Records for this exercise →
########################################
theorem solution_spec_aux (sizes : List (List Int)) (hpre : Pre_solution sizes) :
    solution sizes = solution_alt sizes := by
  by_cases hlen : sizes.length = 1
  · unfold solution solution_alt
    simp [hlen]
  · have hlen2 : 2 ≤ sizes.length := by
      rcases hpre with ⟨h1, _⟩ | ⟨h2, _⟩
      · exact absurd h1 hlen
      · exact h2
    obtain ⟨s0, rest, rfl⟩ : ∃ s0 rest, sizes = s0 :: rest := by
      cases sizes with
      | nil => simp at hlen2
      | cons s0 rest => exact ⟨s0, rest, rfl⟩
    unfold solution solution_alt
    have hne : ((s0 :: rest).length == 1) = false := by
      simp only [beq_eq_false_iff_ne]; exact hlen
    simp only [hne, Bool.false_eq_true, if_false]
    set f : List Int → Int × Int := fun s =>
      ((PySem.List.max? s (fun x => x)).getD 0, (PySem.List.min? s (fun x => x)).getD 0) with hf
    -- A's temp is the mapped pair list
    rw [PySem.List.foldl_append_singleton_eq_map
      (f := fun s => ((PySem.List.max? s (fun x => x)).getD 0,
                      (PySem.List.min? s (fun x => x)).getD 0)) (s0 :: rest) []]
    simp only [List.nil_append]
    set temp : List (Int × Int) := (s0 :: rest).map f with htemp
    have htlen : 2 ≤ temp.length := by simpa [htemp] using hlen2
    have htne : temp ≠ [] := by
      intro h0; rw [h0] at htlen; simp at htlen
    -- A's first sort is nonempty; take its head x
    obtain ⟨x, t, hxt⟩ : ∃ x t, PySem.List.sorted2 temp (fun p => -p.1) (fun p => p.2) = x :: t := by
      cases hs : PySem.List.sorted2 temp (fun p => -p.1) (fun p => p.2) with
      | nil =>
        have := PySem.List.sorted2_perm temp (fun p => -p.1) (fun p => p.2) false
        rw [hs] at this
        exact absurd (this.symm.eq_nil) htne
      | cons x t => exact ⟨x, t, rfl⟩
    obtain ⟨hxmem, hxall⟩ := sorted2_head_lex temp hxt
    rw [hxt]
    have hget : (PySem.List.pyGet? (x :: t) 0).getD ((0 : Int), (0 : Int)) = x := by
      simp [PySem.List.pyGet?, PySem.List.pyIdx?]
    rw [hget]
    -- A removes x; the second sort is nonempty
    have hrmA := PySem.List.remove?_eq_some_erase temp x hxmem
    rw [hrmA]
    simp only [Option.getD_some]
    have herne : temp.erase x ≠ [] := by
      have hl : (temp.erase x).length = temp.length - 1 := List.length_erase_of_mem hxmem
      intro h0; rw [h0] at hl; simp at hl; omega
    obtain ⟨h2, u, hhu⟩ : ∃ h2 u, PySem.List.sorted (temp.erase x) (fun p => -p.2) = h2 :: u := by
      cases hs : PySem.List.sorted (temp.erase x) (fun p => -p.2) with
      | nil =>
        rw [PySem.List.sorted_eq_nil_iff] at hs
        exact absurd hs herne
      | cons h2 u => exact ⟨h2, u, rfl⟩
    rw [hhu]
    have hgetb : (PySem.List.pyGet? (h2 :: u) 0).getD ((0 : Int), (0 : Int)) = h2 := by
      simp [PySem.List.pyGet?, PySem.List.pyIdx?]
    rw [hgetb]
    have hh2mem : h2 ∈ temp.erase x :=
      (PySem.List.sorted_perm (temp.erase x) (fun p => -p.2) false).mem_iff.mp
        (by rw [hhu]; exact List.mem_cons_self)
    have hh2max : ∀ y ∈ temp.erase x, y.2 ≤ h2.2 := by
      intro y hy
      have := PySem.List.key_head_sorted_le (temp.erase x) (fun p => -p.2) hhu y hy
      simpa using this
    -- B's side: sizes[0] is s0, sizes[1:] is rest
    have hget0 : (PySem.List.pyGet? (s0 :: rest) 0).getD ([] : List Int) = s0 := by
      simp [PySem.List.pyGet?, PySem.List.pyIdx?]
    rw [hget0, PySem.List.slice_from_one]
    simp only [List.tail_cons]
    -- B's fold over the rows is the fold of the step over the mapped pairs
    have hfold : rest.foldl
        (fun st s => solutionAltStep st ((PySem.List.max? s (fun x => x)).getD 0)
          ((PySem.List.min? s (fun x => x)).getD 0)) ((f s0).1, (f s0).2, (f s0).2, none) =
        (rest.map f).foldl (fun st p => solutionAltStep st p.1 p.2)
          ((f s0).1, (f s0).2, (f s0).2, none) := by
      rw [List.foldl_map]
    rw [show ((PySem.List.max? s0 (fun x => x)).getD 0) = (f s0).1 from rfl,
        show ((PySem.List.min? s0 (fun x => x)).getD 0) = (f s0).2 from rfl, hfold]
    obtain ⟨Q', hQperm, hinv⟩ := inv_fold (rest.map f) [f s0]
      ((f s0).1, (f s0).2, (f s0).2, none) (inv_init (f s0))
    have hQtemp : Q'.Perm temp := by simpa [htemp] using hQperm
    set st := (rest.map f).foldl (fun st p => solutionAltStep st p.1 p.2)
      ((f s0).1, (f s0).2, (f s0).2, none) with hst
    obtain ⟨M, m0, L1, L2⟩ := st
    obtain ⟨⟨hMmem, hMmax⟩, ⟨hm0mem, hm0min⟩, htt⟩ := hinv
    simp only at hMmem hMmax hm0mem hm0min htt ⊢
    -- M = x.1
    have hpermF : (Q'.map Prod.fst).Perm (temp.map Prod.fst) := hQtemp.map _
    have hMx : M = x.1 := by
      obtain ⟨y, hy, hyM⟩ := List.mem_map.mp (hpermF.mem_iff.mp hMmem)
      have h1 := (hxall y hy).1
      have h2 := hMmax x.1 (hpermF.mem_iff.mpr (List.mem_map.mpr ⟨x, hxmem, rfl⟩))
      omega
    -- m0 = x.2
    have hpermFil : ((Q'.filter (fun p => p.1 == M)).map Prod.snd).Perm
        ((temp.filter (fun p => p.1 == M)).map Prod.snd) := (hQtemp.filter _).map _
    have hxfil : x ∈ temp.filter (fun p => p.1 == M) := by
      rw [List.mem_filter]; exact ⟨hxmem, by simp [hMx]⟩
    have hm0x : m0 = x.2 := by
      obtain ⟨y, hy, hym⟩ := List.mem_map.mp (hpermFil.mem_iff.mp hm0mem)
      rw [List.mem_filter] at hy
      have hy1 : y.1 = x.1 := by rw [← hMx]; simpa using hy.2
      have h1 := (hxall y hy.1).2 hy1
      have h2 := hm0min x.2 (hpermFil.mem_iff.mpr (List.mem_map.mpr ⟨x, hxfil, rfl⟩))
      omega
    -- the remaining min-sides of A as a multiset
    have hpermlow : ((temp.erase x).map Prod.snd).Perm ((temp.map Prod.snd).erase x.2) := by
      have p1 : temp.Perm (x :: temp.erase x) := List.perm_cons_erase hxmem
      have p2 : (temp.map Prod.snd).Perm (x.2 :: (temp.erase x).map Prod.snd) := by
        simpa using p1.map Prod.snd
      have p3 : (temp.map Prod.snd).Perm (x.2 :: (temp.map Prod.snd).erase x.2) :=
        List.perm_cons_erase (List.mem_map.mpr ⟨x, hxmem, rfl⟩)
      exact (p2.symm.trans p3).cons_inv
    -- L2 is not none: temp has at least two rows
    obtain ⟨v, rfl⟩ : ∃ v, L2 = some v := by
      cases L2 with
      | none =>
        exfalso
        simp only at htt
        have : (Q'.map Prod.snd).length = temp.length := by
          rw [List.length_map, hQtemp.length_eq]
        rw [htt] at this
        simp at this; omega
      | some v => exact ⟨v, rfl⟩
    obtain ⟨rs, hrs, hvL1, hrsle⟩ := htt
    have hSperm : (temp.map Prod.snd).Perm (L1 :: v :: rs) :=
      ((hQtemp.map Prod.snd).symm.trans hrs)
    rw [hMx, hm0x]
    by_cases hcase : x.2 = L1
    · -- the removed min-side is the largest: the answer uses the second largest v
      have hE : ((temp.erase x).map Prod.snd).Perm (v :: rs) := by
        have := hpermlow.trans (hSperm.erase x.2)
        rwa [hcase, List.erase_cons_head] at this
      have hhv : h2.2 = v := by
        have h1 : h2.2 ∈ v :: rs := hE.mem_iff.mp (List.mem_map.mpr ⟨h2, hh2mem, rfl⟩)
        have h2le : h2.2 ≤ v := by
          rcases List.mem_cons.mp h1 with e | hmem
          · omega
          · exact hrsle _ hmem
        have hvmem : v ∈ (temp.erase x).map Prod.snd := hE.mem_iff.mpr List.mem_cons_self
        obtain ⟨y, hy, hyv⟩ := List.mem_map.mp hvmem
        have := hh2max y hy
        omega
      rw [hhv]
      have : (x.2 == L1) = true := by simp [hcase]
      rw [this]
      simp
    · -- the removed min-side is not the largest: the answer uses L1
      have hEr : ((temp.map Prod.snd).erase x.2).Perm (L1 :: ((v :: rs).erase x.2)) := by
        refine (hSperm.erase x.2).trans ?_
        rw [List.erase_cons_tail (by simp; omega)]
      have hE : ((temp.erase x).map Prod.snd).Perm (L1 :: ((v :: rs).erase x.2)) :=
        hpermlow.trans hEr
      have hhL1 : h2.2 = L1 := by
        have h1 : h2.2 ∈ L1 :: ((v :: rs).erase x.2) :=
          hE.mem_iff.mp (List.mem_map.mpr ⟨h2, hh2mem, rfl⟩)
        have h2le : h2.2 ≤ L1 := by
          rcases List.mem_cons.mp h1 with e | hmem
          · omega
          · have : h2.2 ∈ v :: rs := List.mem_of_mem_erase hmem
            rcases List.mem_cons.mp this with e | hmem2
            · omega
            · have := hrsle _ hmem2; omega
        have hL1mem : L1 ∈ (temp.erase x).map Prod.snd := hE.mem_iff.mpr List.mem_cons_self
        obtain ⟨y, hy, hyv⟩ := List.mem_map.mp hL1mem
        have := hh2max y hy
        omega
      rw [hhL1]
      have : (x.2 == L1) = false := by simp [hcase]
      rw [this]
      simp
########################################
Exercise brief →
In the listing above, find each line with "hMmem" and copy it.

Solution to this exercise →
    obtain ⟨⟨hMmem, hMmax⟩, ⟨hm0mem, hm0min⟩, htt⟩ := hinv
    simp only at hMmem hMmax hm0mem hm0min htt ⊢
      obtain ⟨y, hy, hyM⟩ := List.mem_map.mp (hpermF.mem_iff.mp hMmem)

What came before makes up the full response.